The alarming thing is that, according to the story, Amanda had maybe 20 followers at the time of the account’s deletion. The most alarming part of this story, however, is this statement from a Horizon employee named Jeffrey Michael:

Bonnen wasn’t contacted before the suit was filed or asked to remove the Tweet, [Michael] said: “We’re a sue first, ask questions later kind of an organization”.

If Horizon does have a reputation to protect, aggressively filing lawsuits of dubious merit and making statements to that effect are not the way to uphold it. Actions speak far louder than words; I think Horizon’s reaction to the whole incident will do a lot more to scare tenants away than anything Amanda might have said or done in response to the incident.

To Amanda, if you’re out there reading this: You’ve got the right to trial by jury. Use it.

To Horizon: You need to hire a PR firm that knows what they are doing, and not try to do it yourself.

“Counterterrorism” in the UK

The Guardian reports on yet more counterterrorism idiocy, regarding a woman who was merely trying to document what the police were doing:

Lawyers for Gemma Atkinson, a 27-year-old who was detained after filming police officers conduct a routine stop and search on her boyfriend, believe her case is the latest example of how police are misusing counterterrorism powers to restrict photography.

The article goes on to detail the incident and the High Court case resulting from same.

This is yet another example of law–and law enforcement–run amok. There is really no legitimate need to censor the recording of police activities; in fact one would think that honest cops would not mind at all. I know of a case where a deputy would intentionally take inmates of a jail to one hallway not monitored by a security camera just so what he said and did was “off the record.” That is just one example of what dishonest cops can do.

Also of note:

The Met’s guidance is different to that issued by the National Policing Improvement Agency, which specifically advises that “officers do not have a legal power to delete images or destroy film”, and suggests that, while digital images might be viewed during a search, officers “should not normally attempt to examine them”.

If you remember one thing from this blog, remember this (and this is true in at least the US as well): Cops never have the right to delete images or destroy film.

A taxing experience in Sweden

And we Americans thought the IRS was clueless sometimes.

This story from Sweden details the account of a couple versus what I dare call a recklessly obtuse Swedish Tax Agency:

When their daughter Celina was born, Morten Schneider and Christina Cruz dutifully filled out the appropriate forms with their daughters name – Celina Cruz Schneider – and sent them off to have her registered with Sweden’s tax authorities, the Skånska Dagbladet newspaper reports.

But the agency rejected the name they chose for their daughter because it did not comply with a rule specifying that the child must take the mother’s surname if the parents have different surnames.

According to the rule, when parents are unmarried, and have not taken a common name, it is not possible to give the child a middle name.

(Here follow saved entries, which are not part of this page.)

theorem pvModify12 (v n1 n2 n3 n4 n5 n6 n7 n8 n9 n10 n11 n12 n13 n14 : Int) :
    (PySem.Dict.mk [("Epistemology", n1), ("Formal Methods", n2), ("Political", n3), ("Western History", n4), ("Non-Western History", n5), ("Ethics", n6), ("Language", n7), ("Science", n8), ("Mind", n9), ("Aesthetics", n10), ("Technology", n11), ("Metaphysics", n12), ("Religion", n13), ("Social", n14)]).modify "Metaphysics" 0 (· + v) = PySem.Dict.mk [("Epistemology", n1), ("Formal Methods", n2), ("Political", n3), ("Western History", n4), ("Non-Western History", n5), ("Ethics", n6), ("Language", n7), ("Science", n8), ("Mind", n9), ("Aesthetics", n10), ("Technology", n11), ("Metaphysics", n12 + v), ("Religion", n13), ("Social", n14)] := by
  simp [PySem.Dict.modify, PySem.Dict.insert, PySem.Dict.getD, PySem.Dict.get?, PySem.Dict.contains]

theorem pvModify13 (v n1 n2 n3 n4 n5 n6 n7 n8 n9 n10 n11 n12 n13 n14 : Int) :
    (PySem.Dict.mk [("Epistemology", n1), ("Formal Methods", n2), ("Political", n3), ("Western History", n4), ("Non-Western History", n5), ("Ethics", n6), ("Language", n7), ("Science", n8), ("Mind", n9), ("Aesthetics", n10), ("Technology", n11), ("Metaphysics", n12), ("Religion", n13), ("Social", n14)]).modify "Religion" 0 (· + v) = PySem.Dict.mk [("Epistemology", n1), ("Formal Methods", n2), ("Political", n3), ("Western History", n4), ("Non-Western History", n5), ("Ethics", n6), ("Language", n7), ("Science", n8), ("Mind", n9), ("Aesthetics", n10), ("Technology", n11), ("Metaphysics", n12), ("Religion", n13 + v), ("Social", n14)] := by
  simp [PySem.Dict.modify, PySem.Dict.insert, PySem.Dict.getD, PySem.Dict.get?, PySem.Dict.contains]

theorem pvModify14 (v n1 n2 n3 n4 n5 n6 n7 n8 n9 n10 n11 n12 n13 n14 : Int) :
    (PySem.Dict.mk [("Epistemology", n1), ("Formal Methods", n2), ("Political", n3), ("Western History", n4), ("Non-Western History", n5), ("Ethics", n6), ("Language", n7), ("Science", n8), ("Mind", n9), ("Aesthetics", n10), ("Technology", n11), ("Metaphysics", n12), ("Religion", n13), ("Social", n14)]).modify "Social" 0 (· + v) = PySem.Dict.mk [("Epistemology", n1), ("Formal Methods", n2), ("Political", n3), ("Western History", n4), ("Non-Western History", n5), ("Ethics", n6), ("Language", n7), ("Science", n8), ("Mind", n9), ("Aesthetics", n10), ("Technology", n11), ("Metaphysics", n12), ("Religion", n13), ("Social", n14 + v)] := by
  simp [PySem.Dict.modify, PySem.Dict.insert, PySem.Dict.getD, PySem.Dict.get?, PySem.Dict.contains]

set_option maxHeartbeats 2000000 in
theorem pvStep_eq (k : String) (v : Int) (n1 n2 n3 n4 n5 n6 n7 n8 n9 n10 n11 n12 n13 n14 : Int) :
    coarseStep (PySem.Dict.mk [("Epistemology", n1), ("Formal Methods", n2), ("Political", n3), ("Western History", n4), ("Non-Western History", n5), ("Ethics", n6), ("Language", n7), ("Science", n8), ("Mind", n9), ("Aesthetics", n10), ("Technology", n11), ("Metaphysics", n12), ("Religion", n13), ("Social", n14)]) k v
      = PySem.Dict.mk [("Epistemology", n1 + (if k ∈ ["Epistemology", "Formal Epistemology"] then v else 0)), ("Formal Methods", n2 + (if k ∈ ["Formal Methods", "Logic", "Decision", "Math", "Game", "Statistics", "Set Theory", "Category Theory", "Social Choice", "Critical Thinking"] then v else 0)), ("Political", n3 + (if k ∈ ["Political", "Law"] then v else 0)), ("Western History", n4 + (if k ∈ ["Western History", "Ancient", "History of Philosophy", "Modern", "Continental", "Analytic", "Medieval", "Kant", "20th Century", "19th Century", "18th Century", "17th Century", "16th Century", "German", "Pragmatism", "American", "European", "Marx", "French", "Western Philosophy"] then v else 0)), ("Non-Western History", n5 + (if k ∈ ["Non-Western History", "Asian", "Chinese", "African", "Latin", "Native American", "Indian", "Non-Western", "Arabic", "Japanese"] then v else 0)), ("Ethics", n6 + (if k ∈ ["Ethics", "Applied Ethics", "Business Ethics", "Metaethics", "Bioethics", "Public Policy", "Value Theory"] then v else 0)), ("Language", n7 + (if k ∈ ["Language", "Linguistics"] then v else 0)), ("Science", n8 + (if k ∈ ["Science", "Cognitive", "Physics", "Biology", "Neuro", "Economic"] then v else 0)), ("Mind", n9 + (if k ∈ ["Mind", "Moral Psych", "Perception", "Psychology", "Phenomenology"] then v else 0)), ("Aesthetics", n10 + (if k ∈ ["Aesthetics"] then v else 0)), ("Technology", n11 + (if k ∈ ["Technology", "AI", "Data Science"] then v else 0)), ("Metaphysics", n12 + (if k ∈ ["Metaphysics"] then v else 0)), ("Religion", n13 + (if k ∈ ["Religion", "Buddhist", "Jewish", "Islam", "Catholic", "Theology"] then v else 0)), ("Social", n14 + (if k ∈ ["Social", "Race", "Feminist", "Gender"] then v else 0))] := by
  rw [coarseStep]
  by_cases h1 : (k == "Epistemology" || k == "Formal Epistemology") = true
  · rw [if_pos h1, pvModify1 v n1 n2 n3 n4 n5 n6 n7 n8 n9 n10 n11 n12 n13 n14]
    simp only [Bool.or_eq_true, beq_iff_eq] at h1
    rcases h1 with rfl|rfl <;> simp
  · rw [if_neg h1]
    by_cases h2 : (k == "Formal Methods" || k == "Logic" || k == "Decision" || k == "Math" || k == "Game" || k == "Statistics" || k == "Set Theory" || k == "Category Theory" || k == "Social Choice" || k == "Critical Thinking") = true
    · rw [if_pos h2, pvModify2 v n1 n2 n3 n4 n5 n6 n7 n8 n9 n10 n11 n12 n13 n14]
      simp only [Bool.or_eq_true, beq_iff_eq, or_assoc] at h2
      rcases h2 with rfl|rfl|rfl|rfl|rfl|rfl|rfl|rfl|rfl|rfl <;> simp
    · rw [if_neg h2]
      by_cases h3 : (k == "Political" || k == "Law") = true
      · rw [if_pos h3, pvModify3 v n1 n2 n3 n4 n5 n6 n7 n8 n9 n10 n11 n12 n13 n14]
        simp only [Bool.or_eq_true, beq_iff_eq] at h3
        rcases h3 with rfl|rfl <;> simp
      · rw [if_neg h3]
        by_cases h4 : (k == "Western History" || k == "Ancient" || k == "History of Philosophy" || k == "Modern" || k == "Continental" || k == "Analytic" || k == "Medieval" || k == "Kant" || k == "Ancient" || k == "20th Century" || k == "19th Century" || k == "18th Century" || k == "17th Century" || k == "16th Century" || k == "German" || k == "Pragmatism" || k == "American" || k == "European" || k == "Marx" || k == "French" || k == "Western Philosophy") = true
        · rw [if_pos h4, pvModify4 v n1 n2 n3 n4 n5 n6 n7 n8 n9 n10 n11 n12 n13 n14]
          simp only [Bool.or_eq_true, beq_iff_eq, or_assoc] at h4
          rcases h4 with rfl|rfl|rfl|rfl|rfl|rfl|rfl|rfl|rfl|rfl|rfl|rfl|rfl|rfl|rfl|rfl|rfl|rfl|rfl|rfl|rfl <;> simp
        · rw [if_neg h4]
          by_cases h5 : (k == "Non-Western History" || k == "Asian" || k == "Chinese" || k == "African" || k == "Latin" || k == "Native American" || k == "Indian" || k == "Non-Western" || k == "Arabic" || k == "Japanese") = true
          · rw [if_pos h5, pvModify5 v n1 n2 n3 n4 n5 n6 n7 n8 n9 n10 n11 n12 n13 n14]
            simp only [Bool.or_eq_true, beq_iff_eq, or_assoc] at h5
            rcases h5 with rfl|rfl|rfl|rfl|rfl|rfl|rfl|rfl|rfl|rfl <;> simp
          · rw [if_neg h5]
            by_cases h6 : (k == "Ethics" || k == "Applied Ethics" || k == "Business Ethics" || k == "Metaethics" || k == "Bioethics" || k == "Public Policy" || k == "Value Theory") = true
            · rw [if_pos h6, pvModify6 v n1 n2 n3 n4 n5 n6 n7 n8 n9 n10 n11 n12 n13 n14]
              simp only [Bool.or_eq_true, beq_iff_eq, or_assoc] at h6
              rcases h6 with rfl|rfl|rfl|rfl|rfl|rfl|rfl <;> simp
            · rw [if_neg h6]
              by_cases h7 : (k == "Language" || k == "Linguistics") = true
              · rw [if_pos h7, pvModify7 v n1 n2 n3 n4 n5 n6 n7 n8 n9 n10 n11 n12 n13 n14]
                simp only [Bool.or_eq_true, beq_iff_eq] at h7
                rcases h7 with rfl|rfl <;> simp
              · rw [if_neg h7]
                by_cases h8 : (k == "Science" || k == "Cognitive" || k == "Physics" || k == "Biology" || k == "Neuro" || k == "Economic") = true
                · rw [if_pos h8, pvModify8 v n1 n2 n3 n4 n5 n6 n7 n8 n9 n10 n11 n12 n13 n14]
                  simp only [Bool.or_eq_true, beq_iff_eq, or_assoc] at h8
                  rcases h8 with rfl|rfl|rfl|rfl|rfl|rfl <;> simp
                · rw [if_neg h8]
                  by_cases h9 : (k == "Mind" || k == "Moral Psych" || k == "Perception" || k == "Psychology" || k == "Phenomenology") = true
                  · rw [if_pos h9, pvModify9 v n1 n2 n3 n4 n5 n6 n7 n8 n9 n10 n11 n12 n13 n14]
                    simp only [Bool.or_eq_true, beq_iff_eq, or_assoc] at h9
                    rcases h9 with rfl|rfl|rfl|rfl|rfl <;> simp
                  · rw [if_neg h9]
                    by_cases h10 : (k == "Aesthetics") = true
                    · rw [if_pos h10, pvModify10 v n1 n2 n3 n4 n5 n6 n7 n8 n9 n10 n11 n12 n13 n14]
                      simp only [beq_iff_eq] at h10
                      subst h10
                      simp
                    · rw [if_neg h10]
                      by_cases h11 : (k == "Technology" || k == "AI" || k == "Data Science") = true
                      · rw [if_pos h11, pvModify11 v n1 n2 n3 n4 n5 n6 n7 n8 n9 n10 n11 n12 n13 n14]
                        simp only [Bool.or_eq_true, beq_iff_eq, or_assoc] at h11
                        rcases h11 with rfl|rfl|rfl <;> simp
                      · rw [if_neg h11]
                        by_cases h12 : (k == "Metaphysics") = true
                        · rw [if_pos h12, pvModify12 v n1 n2 n3 n4 n5 n6 n7 n8 n9 n10 n11 n12 n13 n14]
                          simp only [beq_iff_eq] at h12
                          subst h12
                          simp
                        · rw [if_neg h12]
                          by_cases h13 : (k == "Religion" || k == "Buddhist" || k == "Jewish" || k == "Islam" || k == "Catholic" || k == "Theology") = true
                          · rw [if_pos h13, pvModify13 v n1 n2 n3 n4 n5 n6 n7 n8 n9 n10 n11 n12 n13 n14]
                            simp only [Bool.or_eq_true, beq_iff_eq, or_assoc] at h13
                            rcases h13 with rfl|rfl|rfl|rfl|rfl|rfl <;> simp
                          · rw [if_neg h13]
                            by_cases h14 : (k == "Social" || k == "Race" || k == "Feminist" || k == "Gender") = true
                            · rw [if_pos h14, pvModify14 v n1 n2 n3 n4 n5 n6 n7 n8 n9 n10 n11 n12 n13 n14]
                              simp only [Bool.or_eq_true, beq_iff_eq, or_assoc] at h14
                              rcases h14 with rfl|rfl|rfl|rfl <;> simp
                            · rw [if_neg h14]
                              simp only [Bool.or_eq_true, beq_iff_eq, not_or] at h1 h2 h3 h4 h5 h6 h7 h8 h9 h10 h11 h12 h13 h14
                              simp [h1, h2, h3, h4, h5, h6, h7, h8, h9, h10, h11, h12, h13, h14, List.mem_cons]

theorem pvLoop_eq (specific_dict : List (String × Int)) :
    ∀ (n1 n2 n3 n4 n5 n6 n7 n8 n9 n10 n11 n12 n13 n14 : Int),
      specific_dict.foldl (fun c kv => coarseStep c kv.1 kv.2) (PySem.Dict.mk [("Epistemology", n1), ("Formal Methods", n2), ("Political", n3), ("Western History", n4), ("Non-Western History", n5), ("Ethics", n6), ("Language", n7), ("Science", n8), ("Mind", n9), ("Aesthetics", n10), ("Technology", n11), ("Metaphysics", n12), ("Religion", n13), ("Social", n14)])
        = PySem.Dict.mk [("Epistemology", n1 + pvT ["Epistemology", "Formal Epistemology"] specific_dict), ("Formal Methods", n2 + pvT ["Formal Methods", "Logic", "Decision", "Math", "Game", "Statistics", "Set Theory", "Category Theory", "Social Choice", "Critical Thinking"] specific_dict), ("Political", n3 + pvT ["Political", "Law"] specific_dict), ("Western History", n4 + pvT ["Western History", "Ancient", "History of Philosophy", "Modern", "Continental", "Analytic", "Medieval", "Kant", "20th Century", "19th Century", "18th Century", "17th Century", "16th Century", "German", "Pragmatism", "American", "European", "Marx", "French", "Western Philosophy"] specific_dict), ("Non-Western History", n5 + pvT ["Non-Western History", "Asian", "Chinese", "African", "Latin", "Native American", "Indian", "Non-Western", "Arabic", "Japanese"] specific_dict), ("Ethics", n6 + pvT ["Ethics", "Applied Ethics", "Business Ethics", "Metaethics", "Bioethics", "Public Policy", "Value Theory"] specific_dict), ("Language", n7 + pvT ["Language", "Linguistics"] specific_dict), ("Science", n8 + pvT ["Science", "Cognitive", "Physics", "Biology", "Neuro", "Economic"] specific_dict), ("Mind", n9 + pvT ["Mind", "Moral Psych", "Perception", "Psychology", "Phenomenology"] specific_dict), ("Aesthetics", n10 + pvT ["Aesthetics"] specific_dict), ("Technology", n11 + pvT ["Technology", "AI", "Data Science"] specific_dict), ("Metaphysics", n12 + pvT ["Metaphysics"] specific_dict), ("Religion", n13 + pvT ["Religion", "Buddhist", "Jewish", "Islam", "Catholic", "Theology"] specific_dict), ("Social", n14 + pvT ["Social", "Race", "Feminist", "Gender"] specific_dict)] := by
  induction specific_dict with
  | nil => intro n1 n2 n3 n4 n5 n6 n7 n8 n9 n10 n11 n12 n13 n14; simp [pvT]
  | cons kv t ih =>
    intro n1 n2 n3 n4 n5 n6 n7 n8 n9 n10 n11 n12 n13 n14
    obtain ⟨k, v⟩ := kv
    rw [List.foldl_cons, pvStep_eq, ih]
    simp [pvT_cons, Int.add_assoc]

The father’s surname instead becomes the child’s middle name.

Thus, in the eyes of the Tax Agency, the toddler must be called Celina Schneider Cruz.

This bizarre rule about naming children in Sweden is not only weird, but it is also outdated. It dates from an older era during which naming conventions were the only way to trace ancestry in the event of a child born out of wedlock.

Now, of course, everything has changed. Recordkeeping is now done on computers and has been for at least a decade if not a quarter-century or longer. (I’m making an educated guess here. It’s hard to imagine any major government still doing paper-based data processing as late as 1999; it’s possible but unlikely very remote areas of Sweden weren’t yet using computers by then.)

Most of the commenters on the news article seem to agree; some have used some quite unsavory names to refer to the tax office. I hope this fine (SEK 2000, or about US$268) is overturned on appeal. And, that the IRS doesn’t start taking hints from Sweden.